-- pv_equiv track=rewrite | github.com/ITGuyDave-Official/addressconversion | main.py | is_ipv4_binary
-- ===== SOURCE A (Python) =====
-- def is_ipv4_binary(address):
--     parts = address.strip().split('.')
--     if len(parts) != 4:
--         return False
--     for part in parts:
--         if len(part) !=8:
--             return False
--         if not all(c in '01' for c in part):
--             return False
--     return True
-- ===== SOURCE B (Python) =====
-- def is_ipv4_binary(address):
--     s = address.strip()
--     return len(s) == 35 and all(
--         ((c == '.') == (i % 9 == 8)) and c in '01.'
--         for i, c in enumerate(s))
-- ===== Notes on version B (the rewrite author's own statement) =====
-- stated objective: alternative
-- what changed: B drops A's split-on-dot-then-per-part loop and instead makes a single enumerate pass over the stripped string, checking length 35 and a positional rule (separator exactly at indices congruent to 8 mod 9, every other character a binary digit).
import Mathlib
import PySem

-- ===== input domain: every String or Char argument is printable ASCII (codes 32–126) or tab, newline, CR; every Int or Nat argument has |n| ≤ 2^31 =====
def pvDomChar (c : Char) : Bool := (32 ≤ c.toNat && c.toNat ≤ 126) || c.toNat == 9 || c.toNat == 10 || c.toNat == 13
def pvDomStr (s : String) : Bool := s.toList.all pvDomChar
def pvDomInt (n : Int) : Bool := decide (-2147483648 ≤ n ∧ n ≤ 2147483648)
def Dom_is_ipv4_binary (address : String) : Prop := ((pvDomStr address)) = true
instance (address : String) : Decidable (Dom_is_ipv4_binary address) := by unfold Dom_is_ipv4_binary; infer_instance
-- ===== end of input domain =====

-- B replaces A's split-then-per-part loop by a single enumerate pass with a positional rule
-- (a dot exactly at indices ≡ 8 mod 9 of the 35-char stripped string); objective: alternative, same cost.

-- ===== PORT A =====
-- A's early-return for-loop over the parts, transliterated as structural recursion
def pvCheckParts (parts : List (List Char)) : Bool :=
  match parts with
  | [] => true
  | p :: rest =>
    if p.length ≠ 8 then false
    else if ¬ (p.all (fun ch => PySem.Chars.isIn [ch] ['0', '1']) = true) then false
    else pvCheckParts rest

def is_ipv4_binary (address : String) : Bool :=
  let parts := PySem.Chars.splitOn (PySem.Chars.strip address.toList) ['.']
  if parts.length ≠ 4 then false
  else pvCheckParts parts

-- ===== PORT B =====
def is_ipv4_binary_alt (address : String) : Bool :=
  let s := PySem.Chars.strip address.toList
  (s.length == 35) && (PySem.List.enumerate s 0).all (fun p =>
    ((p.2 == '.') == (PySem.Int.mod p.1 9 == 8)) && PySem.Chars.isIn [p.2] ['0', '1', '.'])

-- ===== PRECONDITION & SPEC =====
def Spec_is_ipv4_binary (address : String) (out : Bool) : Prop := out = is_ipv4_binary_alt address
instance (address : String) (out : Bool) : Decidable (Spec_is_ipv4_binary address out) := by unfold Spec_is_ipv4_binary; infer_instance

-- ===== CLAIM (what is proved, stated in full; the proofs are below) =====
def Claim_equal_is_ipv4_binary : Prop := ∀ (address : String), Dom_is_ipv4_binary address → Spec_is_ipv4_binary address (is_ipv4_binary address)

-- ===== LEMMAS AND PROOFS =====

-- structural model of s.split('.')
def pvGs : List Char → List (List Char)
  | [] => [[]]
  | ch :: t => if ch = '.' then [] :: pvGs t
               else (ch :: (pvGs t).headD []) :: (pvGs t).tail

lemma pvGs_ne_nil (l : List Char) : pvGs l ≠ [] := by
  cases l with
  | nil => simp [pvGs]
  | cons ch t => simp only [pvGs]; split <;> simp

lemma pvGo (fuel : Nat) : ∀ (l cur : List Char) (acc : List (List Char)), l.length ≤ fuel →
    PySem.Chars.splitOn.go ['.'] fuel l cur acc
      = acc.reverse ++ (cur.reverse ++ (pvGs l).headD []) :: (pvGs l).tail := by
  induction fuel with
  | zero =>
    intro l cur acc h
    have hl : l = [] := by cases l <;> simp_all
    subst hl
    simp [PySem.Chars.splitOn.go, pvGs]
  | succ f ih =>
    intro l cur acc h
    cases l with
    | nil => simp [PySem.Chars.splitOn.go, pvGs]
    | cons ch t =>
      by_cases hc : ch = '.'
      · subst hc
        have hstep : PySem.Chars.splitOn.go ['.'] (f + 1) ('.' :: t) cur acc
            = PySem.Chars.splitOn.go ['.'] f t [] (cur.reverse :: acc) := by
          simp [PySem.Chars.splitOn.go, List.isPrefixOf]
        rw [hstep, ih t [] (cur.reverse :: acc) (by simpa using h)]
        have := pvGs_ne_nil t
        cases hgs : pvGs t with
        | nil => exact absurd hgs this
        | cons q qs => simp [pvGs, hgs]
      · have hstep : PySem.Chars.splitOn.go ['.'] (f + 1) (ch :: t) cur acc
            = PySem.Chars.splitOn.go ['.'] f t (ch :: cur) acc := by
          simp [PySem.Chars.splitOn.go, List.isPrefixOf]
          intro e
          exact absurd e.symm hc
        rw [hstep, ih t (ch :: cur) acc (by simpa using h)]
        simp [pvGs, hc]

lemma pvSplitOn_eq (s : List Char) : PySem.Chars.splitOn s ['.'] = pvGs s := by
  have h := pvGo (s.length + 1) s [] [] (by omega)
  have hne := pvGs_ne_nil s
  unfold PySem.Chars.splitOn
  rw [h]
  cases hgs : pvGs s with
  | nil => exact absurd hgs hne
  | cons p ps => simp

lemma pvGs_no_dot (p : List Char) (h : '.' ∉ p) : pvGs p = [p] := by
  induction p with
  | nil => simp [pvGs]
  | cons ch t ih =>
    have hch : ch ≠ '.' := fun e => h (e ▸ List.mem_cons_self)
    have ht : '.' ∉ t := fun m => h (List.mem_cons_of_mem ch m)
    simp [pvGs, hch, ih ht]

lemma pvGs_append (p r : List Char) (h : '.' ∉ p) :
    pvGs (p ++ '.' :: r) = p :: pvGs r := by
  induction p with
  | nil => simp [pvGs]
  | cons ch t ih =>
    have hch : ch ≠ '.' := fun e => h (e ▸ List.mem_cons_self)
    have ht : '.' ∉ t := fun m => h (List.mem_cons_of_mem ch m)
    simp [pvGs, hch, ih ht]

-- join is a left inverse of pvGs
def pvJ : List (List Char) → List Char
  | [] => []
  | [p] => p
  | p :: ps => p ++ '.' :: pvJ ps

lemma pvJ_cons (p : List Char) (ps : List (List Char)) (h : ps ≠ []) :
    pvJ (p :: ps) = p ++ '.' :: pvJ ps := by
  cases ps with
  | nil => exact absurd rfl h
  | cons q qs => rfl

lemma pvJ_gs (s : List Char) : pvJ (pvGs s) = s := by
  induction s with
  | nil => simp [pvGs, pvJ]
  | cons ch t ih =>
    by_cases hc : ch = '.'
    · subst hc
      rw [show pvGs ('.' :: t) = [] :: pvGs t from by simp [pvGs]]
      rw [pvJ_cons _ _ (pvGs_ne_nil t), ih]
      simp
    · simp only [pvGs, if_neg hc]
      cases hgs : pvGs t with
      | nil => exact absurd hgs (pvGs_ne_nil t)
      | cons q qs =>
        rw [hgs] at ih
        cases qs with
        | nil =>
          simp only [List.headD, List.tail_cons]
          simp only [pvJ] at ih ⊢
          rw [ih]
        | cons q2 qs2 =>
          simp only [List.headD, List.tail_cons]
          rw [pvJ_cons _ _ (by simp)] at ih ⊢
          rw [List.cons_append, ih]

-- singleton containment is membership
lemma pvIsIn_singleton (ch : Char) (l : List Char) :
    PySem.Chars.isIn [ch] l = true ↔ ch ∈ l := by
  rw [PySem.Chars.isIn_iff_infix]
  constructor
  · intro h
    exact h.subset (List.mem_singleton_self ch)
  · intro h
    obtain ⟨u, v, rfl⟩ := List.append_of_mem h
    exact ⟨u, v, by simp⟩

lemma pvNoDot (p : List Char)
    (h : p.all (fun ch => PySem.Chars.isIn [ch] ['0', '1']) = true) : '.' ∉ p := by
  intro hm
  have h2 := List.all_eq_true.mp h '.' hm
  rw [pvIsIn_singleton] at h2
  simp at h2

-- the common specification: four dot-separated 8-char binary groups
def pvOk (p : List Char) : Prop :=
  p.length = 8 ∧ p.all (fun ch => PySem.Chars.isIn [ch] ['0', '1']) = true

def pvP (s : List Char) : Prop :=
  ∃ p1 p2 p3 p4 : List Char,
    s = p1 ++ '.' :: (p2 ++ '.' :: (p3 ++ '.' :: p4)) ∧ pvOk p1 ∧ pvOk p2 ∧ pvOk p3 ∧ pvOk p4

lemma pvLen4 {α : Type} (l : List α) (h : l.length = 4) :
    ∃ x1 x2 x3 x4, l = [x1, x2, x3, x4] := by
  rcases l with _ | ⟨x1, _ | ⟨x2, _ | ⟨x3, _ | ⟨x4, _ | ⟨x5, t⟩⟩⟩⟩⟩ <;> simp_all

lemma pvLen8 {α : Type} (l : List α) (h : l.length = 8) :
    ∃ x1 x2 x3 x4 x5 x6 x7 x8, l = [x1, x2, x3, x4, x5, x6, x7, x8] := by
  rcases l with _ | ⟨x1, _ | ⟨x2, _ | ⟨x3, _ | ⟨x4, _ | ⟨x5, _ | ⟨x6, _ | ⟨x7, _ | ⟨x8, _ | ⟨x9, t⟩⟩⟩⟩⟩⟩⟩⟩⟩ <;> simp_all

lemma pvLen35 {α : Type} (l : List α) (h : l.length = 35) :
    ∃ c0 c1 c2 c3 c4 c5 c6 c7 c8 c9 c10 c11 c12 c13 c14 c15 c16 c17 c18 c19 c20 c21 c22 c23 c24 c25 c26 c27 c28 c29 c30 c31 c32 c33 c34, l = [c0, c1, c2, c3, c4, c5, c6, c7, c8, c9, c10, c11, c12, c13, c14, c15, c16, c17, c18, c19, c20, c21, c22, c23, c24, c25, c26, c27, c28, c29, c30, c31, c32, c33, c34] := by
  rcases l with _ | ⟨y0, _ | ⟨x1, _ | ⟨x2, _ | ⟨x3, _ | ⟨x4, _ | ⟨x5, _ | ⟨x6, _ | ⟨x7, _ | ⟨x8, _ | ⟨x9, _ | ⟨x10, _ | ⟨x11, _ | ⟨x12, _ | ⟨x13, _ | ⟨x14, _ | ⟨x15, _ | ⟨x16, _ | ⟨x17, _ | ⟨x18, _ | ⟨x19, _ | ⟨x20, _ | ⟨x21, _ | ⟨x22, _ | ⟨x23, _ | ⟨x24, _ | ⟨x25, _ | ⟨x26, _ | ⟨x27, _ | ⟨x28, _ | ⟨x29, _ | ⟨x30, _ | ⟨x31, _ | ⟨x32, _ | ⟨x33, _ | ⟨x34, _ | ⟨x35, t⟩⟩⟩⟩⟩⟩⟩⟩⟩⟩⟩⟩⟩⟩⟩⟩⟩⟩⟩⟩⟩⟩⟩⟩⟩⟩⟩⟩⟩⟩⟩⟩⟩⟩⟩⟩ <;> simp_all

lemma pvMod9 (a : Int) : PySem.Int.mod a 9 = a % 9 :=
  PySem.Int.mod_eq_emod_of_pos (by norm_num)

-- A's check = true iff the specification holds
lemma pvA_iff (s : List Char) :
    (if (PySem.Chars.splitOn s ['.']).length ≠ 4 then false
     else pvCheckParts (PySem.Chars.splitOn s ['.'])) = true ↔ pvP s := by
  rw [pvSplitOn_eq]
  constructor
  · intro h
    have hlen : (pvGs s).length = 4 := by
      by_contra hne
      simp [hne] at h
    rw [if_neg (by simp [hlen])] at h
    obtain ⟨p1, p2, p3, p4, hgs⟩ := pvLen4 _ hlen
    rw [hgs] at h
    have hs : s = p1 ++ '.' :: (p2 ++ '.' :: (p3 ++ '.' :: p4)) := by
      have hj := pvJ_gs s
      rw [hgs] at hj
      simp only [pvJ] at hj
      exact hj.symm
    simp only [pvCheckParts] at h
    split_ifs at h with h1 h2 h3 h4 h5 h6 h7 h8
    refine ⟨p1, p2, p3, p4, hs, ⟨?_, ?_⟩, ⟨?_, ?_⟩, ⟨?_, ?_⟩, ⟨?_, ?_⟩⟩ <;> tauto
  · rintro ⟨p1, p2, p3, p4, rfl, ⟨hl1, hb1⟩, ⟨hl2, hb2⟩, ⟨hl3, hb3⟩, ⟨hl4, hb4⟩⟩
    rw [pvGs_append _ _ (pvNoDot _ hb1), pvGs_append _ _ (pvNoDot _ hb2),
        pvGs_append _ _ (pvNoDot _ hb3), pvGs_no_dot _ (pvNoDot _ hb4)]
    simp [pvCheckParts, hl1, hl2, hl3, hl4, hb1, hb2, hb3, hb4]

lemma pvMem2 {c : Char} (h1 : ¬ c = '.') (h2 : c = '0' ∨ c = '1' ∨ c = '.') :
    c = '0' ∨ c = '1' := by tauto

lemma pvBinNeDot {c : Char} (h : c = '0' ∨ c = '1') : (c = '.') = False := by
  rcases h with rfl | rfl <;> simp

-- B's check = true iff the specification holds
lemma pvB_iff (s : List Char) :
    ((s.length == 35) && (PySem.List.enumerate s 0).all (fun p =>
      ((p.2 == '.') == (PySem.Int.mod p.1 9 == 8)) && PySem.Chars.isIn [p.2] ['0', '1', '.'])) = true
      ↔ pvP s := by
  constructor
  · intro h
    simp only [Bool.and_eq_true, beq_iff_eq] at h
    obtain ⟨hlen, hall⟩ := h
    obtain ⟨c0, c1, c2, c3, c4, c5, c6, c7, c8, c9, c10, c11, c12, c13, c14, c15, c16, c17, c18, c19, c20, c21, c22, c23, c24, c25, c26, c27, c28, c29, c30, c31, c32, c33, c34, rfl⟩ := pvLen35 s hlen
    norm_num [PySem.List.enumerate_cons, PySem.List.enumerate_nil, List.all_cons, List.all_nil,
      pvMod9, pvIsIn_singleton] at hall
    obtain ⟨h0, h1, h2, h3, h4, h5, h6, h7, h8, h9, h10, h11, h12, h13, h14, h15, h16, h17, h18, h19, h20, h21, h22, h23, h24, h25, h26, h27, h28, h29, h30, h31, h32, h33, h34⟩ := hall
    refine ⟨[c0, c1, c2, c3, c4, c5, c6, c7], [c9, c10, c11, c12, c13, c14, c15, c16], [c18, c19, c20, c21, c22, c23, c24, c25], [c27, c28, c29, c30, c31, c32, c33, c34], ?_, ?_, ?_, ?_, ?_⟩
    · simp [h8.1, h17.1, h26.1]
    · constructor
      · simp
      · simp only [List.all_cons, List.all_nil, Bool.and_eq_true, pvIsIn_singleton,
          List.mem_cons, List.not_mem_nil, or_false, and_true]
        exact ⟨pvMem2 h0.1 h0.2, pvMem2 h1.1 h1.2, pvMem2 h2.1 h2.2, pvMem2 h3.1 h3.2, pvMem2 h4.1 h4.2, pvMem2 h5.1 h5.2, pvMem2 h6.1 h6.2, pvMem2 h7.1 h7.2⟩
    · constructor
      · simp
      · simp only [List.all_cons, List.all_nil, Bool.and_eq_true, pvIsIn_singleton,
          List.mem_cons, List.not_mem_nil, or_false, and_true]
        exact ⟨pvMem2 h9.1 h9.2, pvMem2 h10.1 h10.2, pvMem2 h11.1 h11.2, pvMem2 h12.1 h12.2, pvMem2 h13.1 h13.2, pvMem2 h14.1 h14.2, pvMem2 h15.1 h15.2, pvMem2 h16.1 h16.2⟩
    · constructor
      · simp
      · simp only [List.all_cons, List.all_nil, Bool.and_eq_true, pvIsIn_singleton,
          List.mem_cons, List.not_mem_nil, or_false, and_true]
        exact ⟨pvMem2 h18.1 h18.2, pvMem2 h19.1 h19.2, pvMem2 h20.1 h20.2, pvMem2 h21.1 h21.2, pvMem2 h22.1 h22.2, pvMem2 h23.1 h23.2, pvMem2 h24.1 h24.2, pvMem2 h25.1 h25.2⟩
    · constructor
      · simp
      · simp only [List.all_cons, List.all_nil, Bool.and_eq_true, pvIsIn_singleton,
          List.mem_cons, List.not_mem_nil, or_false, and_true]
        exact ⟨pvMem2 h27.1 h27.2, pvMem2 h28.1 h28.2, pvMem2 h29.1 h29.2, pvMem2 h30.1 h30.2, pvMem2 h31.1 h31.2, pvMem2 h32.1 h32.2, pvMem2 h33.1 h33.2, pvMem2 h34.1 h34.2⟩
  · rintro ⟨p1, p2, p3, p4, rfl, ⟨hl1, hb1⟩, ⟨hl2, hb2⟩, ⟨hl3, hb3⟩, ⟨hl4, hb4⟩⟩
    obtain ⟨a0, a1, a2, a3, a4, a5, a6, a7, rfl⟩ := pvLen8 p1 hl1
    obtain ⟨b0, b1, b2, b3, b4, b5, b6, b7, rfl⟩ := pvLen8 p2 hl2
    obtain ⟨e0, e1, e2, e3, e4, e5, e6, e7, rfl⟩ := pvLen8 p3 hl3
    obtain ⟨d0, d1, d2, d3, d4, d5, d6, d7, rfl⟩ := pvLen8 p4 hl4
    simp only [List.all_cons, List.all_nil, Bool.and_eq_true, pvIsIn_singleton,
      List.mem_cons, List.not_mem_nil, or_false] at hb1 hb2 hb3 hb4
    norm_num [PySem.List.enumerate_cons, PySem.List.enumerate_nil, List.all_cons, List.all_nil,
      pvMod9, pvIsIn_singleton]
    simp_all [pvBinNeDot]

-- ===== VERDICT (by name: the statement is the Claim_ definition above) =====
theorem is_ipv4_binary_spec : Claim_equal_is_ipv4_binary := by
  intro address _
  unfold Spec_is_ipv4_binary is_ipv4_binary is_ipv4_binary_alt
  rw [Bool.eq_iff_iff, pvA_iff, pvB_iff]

▸ What is expected: Search the material for the word "stated". Each line where it is found must be copied.

▸ Exercise answer:
-- stated objective: alternative
-- ===== CLAIM (what is proved, stated in full; the proofs are below) =====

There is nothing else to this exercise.